Lumifer comments on The Triumph of Humanity Chart - Less Wrong Discussion
You are viewing a comment permalink. View the original post to see all comments and the full post content.
You are viewing a comment permalink. View the original post to see all comments and the full post content.
Comments (77)
You're thinking about this in terms of forecasting. This is not forecasting, this is historical studies.
Consider the hard sciences equivalent: you take, say, some geneticists and try to figure out whether their estimates of which genes cause what are any good by asking them questions about quantum physics to "check how they are calibrated".

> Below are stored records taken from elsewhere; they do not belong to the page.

-- pv_equiv track=rewrite | github.com/KobiWare/ctfwriteups | ctfs/bearcatctf2026/crypto/crazy-curves/scripts/solve2.py | circle_mul
-- ===== SOURCE A (Python) =====
-- def modinv(x, m):
--     return pow(x, m - 2, m)
--
-- def circle_add(P, Q, a, b, c, p):
--     """Add two points on circle (x-a)^2 + (y-b)^2 = c^2 mod p"""
--     ptx = (P[0] - a) % p
--     pty = (P[1] - b) % p
--     qtx = (Q[0] - a) % p
--     qty = (Q[1] - b) % p
--     c_inv_loc = modinv(c, p)
--     xval = (ptx*qtx - qty*pty) * c_inv_loc % p + a
--     yval = (ptx*qty + qtx*pty) * c_inv_loc % p + b
--     return (xval % p, yval % p)
--
-- def circle_mul(n, P, a, b, c, p):
--     """Scalar multiply on circle"""
--     O = ((a + c) % p, b % p)  # identity
--     R = O
--     Q = P
--     while n:
--         if n & 1:
--             R = circle_add(R, Q, a, b, c, p)
--         Q = circle_add(Q, Q, a, b, c, p)
--         n >>= 1
--     return R
-- ===== SOURCE B (Python) =====
-- def modinv(x, m):
--     return pow(x, m - 2, m)
--
-- def circle_add(P, Q, a, b, c, p):
--     """Add two points on circle (x-a)^2 + (y-b)^2 = c^2 mod p"""
--     ptx = (P[0] - a) % p
--     pty = (P[1] - b) % p
--     qtx = (Q[0] - a) % p
--     qty = (Q[1] - b) % p
--     c_inv_loc = modinv(c, p)
--     xval = (ptx*qtx - qty*pty) * c_inv_loc % p + a
--     yval = (ptx*qty + qtx*pty) * c_inv_loc % p + b
--     return (xval % p, yval % p)
--
-- def circle_mul(n, P, a, b, c, p):
--     """Scalar multiply on circle: top-down recursion by halving (no accumulator ladder)."""
--     if n == 0:
--         return ((a + c) % p, b % p)
--     half = circle_mul(n >> 1, circle_add(P, P, a, b, c, p), a, b, c, p)
--     return circle_add(half, P, a, b, c, p) if n & 1 else half
-- ===== Notes on version B (the rewrite author's own statement) =====
-- stated objective: simpler
-- what changed: Replaces A's iterative LSB-first double-and-add ladder (accumulator R plus a separately maintained doubled point Q) by a top-down recursion on the halved scalar with no accumulator; equal because circle_add is commutative and associative mod p, so the same multiset of doublings added in the opposite order gives the same point.
import Mathlib
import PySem

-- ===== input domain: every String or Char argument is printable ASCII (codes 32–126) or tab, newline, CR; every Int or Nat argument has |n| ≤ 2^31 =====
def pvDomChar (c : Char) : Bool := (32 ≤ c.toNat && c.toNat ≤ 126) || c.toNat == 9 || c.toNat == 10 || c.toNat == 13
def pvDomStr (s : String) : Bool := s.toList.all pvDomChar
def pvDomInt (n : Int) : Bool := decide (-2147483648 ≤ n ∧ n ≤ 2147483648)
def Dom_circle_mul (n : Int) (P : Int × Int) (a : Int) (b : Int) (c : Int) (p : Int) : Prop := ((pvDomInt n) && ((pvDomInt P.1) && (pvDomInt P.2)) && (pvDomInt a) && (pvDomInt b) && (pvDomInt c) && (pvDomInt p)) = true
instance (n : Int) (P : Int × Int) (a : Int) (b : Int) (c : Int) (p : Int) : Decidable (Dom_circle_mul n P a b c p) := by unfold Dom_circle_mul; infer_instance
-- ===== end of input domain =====

-- B replaces A's iterative double-and-add ladder (accumulator R plus running doubled point Q)
-- by a top-down recursion on the halved scalar; simpler decomposition, return value identical on Pre_.

-- ===== PORT A =====

-- built-in pow(base, exp, mod) by square-and-multiply, reducing mod m at every step, as CPython
-- does (PySem.Int.powMod is extensionally the same for m ≥ 1 but computes b^e in full and cannot
-- evaluate on Dom-sized exponents).
def powModAux (b : Int) (e : Nat) (acc m : Int) : Int :=
  if h : e = 0 then acc
  else powModAux (PySem.Int.mod (b * b) m) (e / 2)
    (if e % 2 = 1 then PySem.Int.mod (acc * b) m else acc) m
termination_by e
decreasing_by omega

-- pow(x, m - 2, m): for m ≥ 2 the exponent is nonnegative; for m ≤ 1 CPython first inverts x
-- modulo m (via extended gcd; Int.gcdA is a Bezout coefficient with x*gcdA ≡ gcd = 1 [ZMOD m],
-- and the running floor-mod reduction makes the representative choice irrelevant) and then raises
-- the inverse to the positive exponent 2 - m.  Exact wherever Python returns (Pre_ excludes the
-- ValueError case gcd(x, m) ≠ 1 with a negative exponent, and m = 0).
def modinv (x m : Int) : Int :=
  if 0 ≤ m - 2 then powModAux (PySem.Int.mod x m) (m - 2).toNat (PySem.Int.mod 1 m) m
  else powModAux (PySem.Int.mod (Int.gcdA x m) m) (2 - m).toNat (PySem.Int.mod 1 m) m

def circle_add (P Q : Int × Int) (a b c p : Int) : Int × Int :=
  let ptx := PySem.Int.mod (P.1 - a) p
  let pty := PySem.Int.mod (P.2 - b) p
  let qtx := PySem.Int.mod (Q.1 - a) p
  let qty := PySem.Int.mod (Q.2 - b) p
  let c_inv_loc := modinv c p
  let xval := PySem.Int.mod ((ptx * qtx - qty * pty) * c_inv_loc) p + a
  let yval := PySem.Int.mod ((ptx * qty + qtx * pty) * c_inv_loc) p + b
  (PySem.Int.mod xval p, PySem.Int.mod yval p)

-- A's while loop: `while n: if n & 1: R = add(R,Q); Q = add(Q,Q); n >>= 1`
-- (the n ≤ 0 stop is Python's n = 0 exit; n < 0 loops forever in Python and is outside Pre_)
def circle_mul_loop (n : Int) (R Q : Int × Int) (a b c p : Int) : Int × Int :=
  if n ≤ 0 then R
  else
    circle_mul_loop (PySem.Int.floordiv n 2)
      (if PySem.Int.band n 1 = 1 then circle_add R Q a b c p else R)
      (circle_add Q Q a b c p) a b c p
termination_by n.toNat
decreasing_by
  rw [PySem.Int.floordiv_eq_ediv_of_pos (b := 2) (by omega)]
  omega

def circle_mul (n : Int) (P : Int × Int) (a : Int) (b : Int) (c : Int) (p : Int) : Int × Int :=
  circle_mul_loop n ((PySem.Int.mod (a + c) p), PySem.Int.mod b p) P a b c p

-- ===== PORT B =====

-- B: if n == 0: O; half = circle_mul(n >> 1, P+P); return half + P if n & 1 else half
-- (n ≤ 0 guard: Python recurses forever for n < 0, outside Pre_)
def circle_mul_alt (n : Int) (P : Int × Int) (a : Int) (b : Int) (c : Int) (p : Int) : Int × Int :=
  if n ≤ 0 then (PySem.Int.mod (a + c) p, PySem.Int.mod b p)
  else
    let half := circle_mul_alt (PySem.Int.floordiv n 2) (circle_add P P a b c p) a b c p
    if PySem.Int.band n 1 = 1 then circle_add half P a b c p else half
termination_by n.toNat
decreasing_by
  rw [PySem.Int.floordiv_eq_ediv_of_pos (b := 2) (by omega)]
  omega

-- ===== PRECONDITION & SPEC =====
-- Pre_ excludes exactly the inputs where A does not return: n < 0 (the while loop never
-- terminates), p = 0 (ZeroDivisionError in `% p`), and p < 0 with n > 0 and gcd(c, p) ≠ 1
-- (pow(c, p-2, p) has a negative exponent and raises ValueError for non-invertible c).
def Pre_circle_mul (n : Int) (P : Int × Int) (a : Int) (b : Int) (c : Int) (p : Int) : Prop :=
  0 ≤ n ∧ p ≠ 0 ∧ (0 < p ∨ n = 0 ∨ Int.gcd c p = 1)
instance (n : Int) (P : Int × Int) (a : Int) (b : Int) (c : Int) (p : Int) : Decidable (Pre_circle_mul n P a b c p) := by unfold Pre_circle_mul; infer_instance

def pvWitness_circle_mul : Int × (Int × Int) × Int × Int × Int × Int := (3, (1, 0), 0, 0, 1, 5)

def Spec_circle_mul (n : Int) (P : Int × Int) (a : Int) (b : Int) (c : Int) (p : Int) (out : Int × Int) : Prop := out = circle_mul_alt n P a b c p
instance (n : Int) (P : Int × Int) (a : Int) (b : Int) (c : Int) (p : Int) (out : Int × Int) : Decidable (Spec_circle_mul n P a b c p out) := by unfold Spec_circle_mul; infer_instance

-- ===== CLAIM (what is proved, stated in full; the proofs are below) =====
def Claim_equal_circle_mul : Prop := ∀ (n : Int) (P : Int × Int) (a : Int) (b : Int) (c : Int) (p : Int), Dom_circle_mul n P a b c p → Pre_circle_mul n P a b c p → Spec_circle_mul n P a b c p (circle_mul n P a b c p)

-- ===== LEMMAS AND PROOFS =====

-- Python's % p is determined by the residue class mod p (range (p,0] or [0,p) by sign of p):
-- congruent inputs give EQUAL outputs.  Stated via ZMod p.natAbs so the goal becomes a ring identity.
theorem pymod_congr {p : Int} (hp : p ≠ 0) {x y : Int}
    (h : ((x : ZMod p.natAbs) = (y : ZMod p.natAbs))) :
    PySem.Int.mod x p = PySem.Int.mod y p := by
  have hmod : x ≡ y [ZMOD ((p.natAbs : Nat) : Int)] :=
    (ZMod.intCast_eq_intCast_iff' x y p.natAbs).mp h
  have hdvd : p ∣ y - x := (Int.natAbs_dvd).mp hmod.dvd
  have h1 := PySem.Int.floordiv_mul_add_mod x p
  have h2 := PySem.Int.floordiv_mul_add_mod y p
  have hd : p ∣ PySem.Int.mod x p - PySem.Int.mod y p := by
    obtain ⟨k, hk⟩ := hdvd
    exact ⟨-k - PySem.Int.floordiv x p + PySem.Int.floordiv y p, by linarith⟩
  have habs : |p| ∣ PySem.Int.mod x p - PySem.Int.mod y p := (abs_dvd _ _).mpr hd
  refine sub_eq_zero.mp (Int.eq_zero_of_abs_lt_dvd habs ?_)
  rcases lt_or_gt_of_ne hp with hneg | hpos
  · obtain ⟨bx1, bx2⟩ := PySem.Int.mod_neg_bounds (a := x) hneg
    obtain ⟨by1, by2⟩ := PySem.Int.mod_neg_bounds (a := y) hneg
    rw [abs_of_neg hneg]; rw [abs_lt]; omega
  · have bx1 := PySem.Int.mod_nonneg (a := x) hpos
    have bx2 := PySem.Int.mod_lt (a := x) hpos
    have by1 := PySem.Int.mod_nonneg (a := y) hpos
    have by2 := PySem.Int.mod_lt (a := y) hpos
    rw [abs_of_pos hpos]; rw [abs_lt]; omega

-- casting a PySem.Int.mod _ p into ZMod p.natAbs drops the mod
theorem cast_pymod (p : Int) (hp : p ≠ 0) (x : Int) :
    ((PySem.Int.mod x p : Int) : ZMod p.natAbs) = (x : ZMod p.natAbs) := by
  refine (ZMod.intCast_eq_intCast_iff' _ _ _).mpr ?_
  refine (Int.modEq_iff_dvd.mpr ?_)
  rw [Int.natAbs_dvd]
  have h1 := PySem.Int.floordiv_mul_add_mod x p
  exact ⟨PySem.Int.floordiv x p, by linarith⟩

theorem circle_add_comm (P Q : Int × Int) (a b c p : Int) :
    circle_add P Q a b c p = circle_add Q P a b c p := by
  simp only [circle_add]
  refine Prod.ext ?_ ?_ <;>
  · show PySem.Int.mod (PySem.Int.mod _ _ + _) _ = PySem.Int.mod (PySem.Int.mod _ _ + _) _
    congr 3
    ring

theorem circle_add_assoc (P Q W : Int × Int) (a b c p : Int) (hp : p ≠ 0) :
    circle_add (circle_add P Q a b c p) W a b c p
      = circle_add P (circle_add Q W a b c p) a b c p := by
  simp only [circle_add]
  refine Prod.ext ?_ ?_ <;>
  · apply pymod_congr hp
    push_cast [cast_pymod p hp]
    ring

-- the exchange law needed to move a pending addend past the ladder
theorem circle_add_exch (X Y Z : Int × Int) (a b c p : Int) (hp : p ≠ 0) :
    circle_add (circle_add X Y a b c p) Z a b c p
      = circle_add (circle_add X Z a b c p) Y a b c p := by
  rw [circle_add_assoc X Y Z a b c p hp, circle_add_comm Y Z,
    ← circle_add_assoc X Z Y a b c p hp]

-- B's recursion with an explicit seed (B itself seeds with the identity point O)
def mulSeed (n : Int) (R Q : Int × Int) (a b c p : Int) : Int × Int :=
  if n ≤ 0 then R
  else
    let h := mulSeed (PySem.Int.floordiv n 2) R (circle_add Q Q a b c p) a b c p
    if PySem.Int.band n 1 = 1 then circle_add h Q a b c p else h
termination_by n.toNat
decreasing_by
  rw [PySem.Int.floordiv_eq_ediv_of_pos (b := 2) (by omega)]
  omega

theorem mulSeed_add (n : Int) (R X Q : Int × Int) (a b c p : Int) (hp : p ≠ 0) :
    mulSeed n (circle_add R X a b c p) Q a b c p
      = circle_add (mulSeed n R Q a b c p) X a b c p := by
  by_cases h : n ≤ 0
  · conv_lhs => rw [mulSeed]
    conv_rhs => rw [mulSeed]
    rw [if_pos h, if_pos h]
  · rw [mulSeed, if_neg h]
    conv_rhs => rw [mulSeed, if_neg h]
    rw [mulSeed_add (PySem.Int.floordiv n 2) R X (circle_add Q Q a b c p) a b c p hp]
    by_cases hb : PySem.Int.band n 1 = 1
    · simp only [if_pos hb]
      exact circle_add_exch _ X Q a b c p hp
    · simp only [if_neg hb]
termination_by n.toNat
decreasing_by
  rw [PySem.Int.floordiv_eq_ediv_of_pos (b := 2) (by omega)]
  omega

theorem loop_eq_mulSeed (n : Int) (R Q : Int × Int) (a b c p : Int) (hp : p ≠ 0) :
    circle_mul_loop n R Q a b c p = mulSeed n R Q a b c p := by
  by_cases h : n ≤ 0
  · conv_lhs => rw [circle_mul_loop]
    conv_rhs => rw [mulSeed]
    rw [if_pos h, if_pos h]
  · rw [circle_mul_loop, if_neg h]
    conv_rhs => rw [mulSeed, if_neg h]
    rw [loop_eq_mulSeed (PySem.Int.floordiv n 2) _ _ a b c p hp]
    by_cases hb : PySem.Int.band n 1 = 1
    · simp only [if_pos hb]
      exact mulSeed_add _ R Q _ a b c p hp
    · simp only [if_neg hb]
termination_by n.toNat
decreasing_by
  rw [PySem.Int.floordiv_eq_ediv_of_pos (b := 2) (by omega)]
  omega

theorem alt_eq_mulSeed (n : Int) (P : Int × Int) (a b c p : Int) :
    circle_mul_alt n P a b c p
      = mulSeed n (PySem.Int.mod (a + c) p, PySem.Int.mod b p) P a b c p := by
  by_cases h : n ≤ 0
  · conv_lhs => rw [circle_mul_alt]
    conv_rhs => rw [mulSeed]
    rw [if_pos h, if_pos h]
  · rw [circle_mul_alt, if_neg h]
    conv_rhs => rw [mulSeed, if_neg h]
    rw [alt_eq_mulSeed (PySem.Int.floordiv n 2) (circle_add P P a b c p) a b c p]
termination_by n.toNat
decreasing_by
  rw [PySem.Int.floordiv_eq_ediv_of_pos (b := 2) (by omega)]
  omega

-- ===== VERDICT (by name: the statement is the Claim_ definition above) =====
theorem circle_mul_spec : Claim_equal_circle_mul := by
  intro n P a b c p _ hpre
  obtain ⟨-, hp, -⟩ := hpre
  show circle_mul n P a b c p = circle_mul_alt n P a b c p
  rw [circle_mul, loop_eq_mulSeed n _ P a b c p (by omega),
    alt_eq_mulSeed n P a b c p]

No. Bayesian estimate calibration is most often used in forecasting, but it's effective in any domain which there's uncertainty, including hard sciences. In fact, calibration training is often done with either numerical trivia, using 90% credible intervals, or with true or false questions using a single percentage estimate. I recommend checking out "How to Measure Anything" for a more indepth treatment.
Yes, that's essentially how it works, except that you then give them feedback to see if they're over or under confident. They'd have to be relatively easy questions though, otherwise all the estimates would cluster around fifty percent and it wouldn't be very useful training for high resolution answers.
Citation needed.
Not all uncertainty is created equal. If uncertainty comes from e.g. measurement limitations, the Bayesian calibration is useless.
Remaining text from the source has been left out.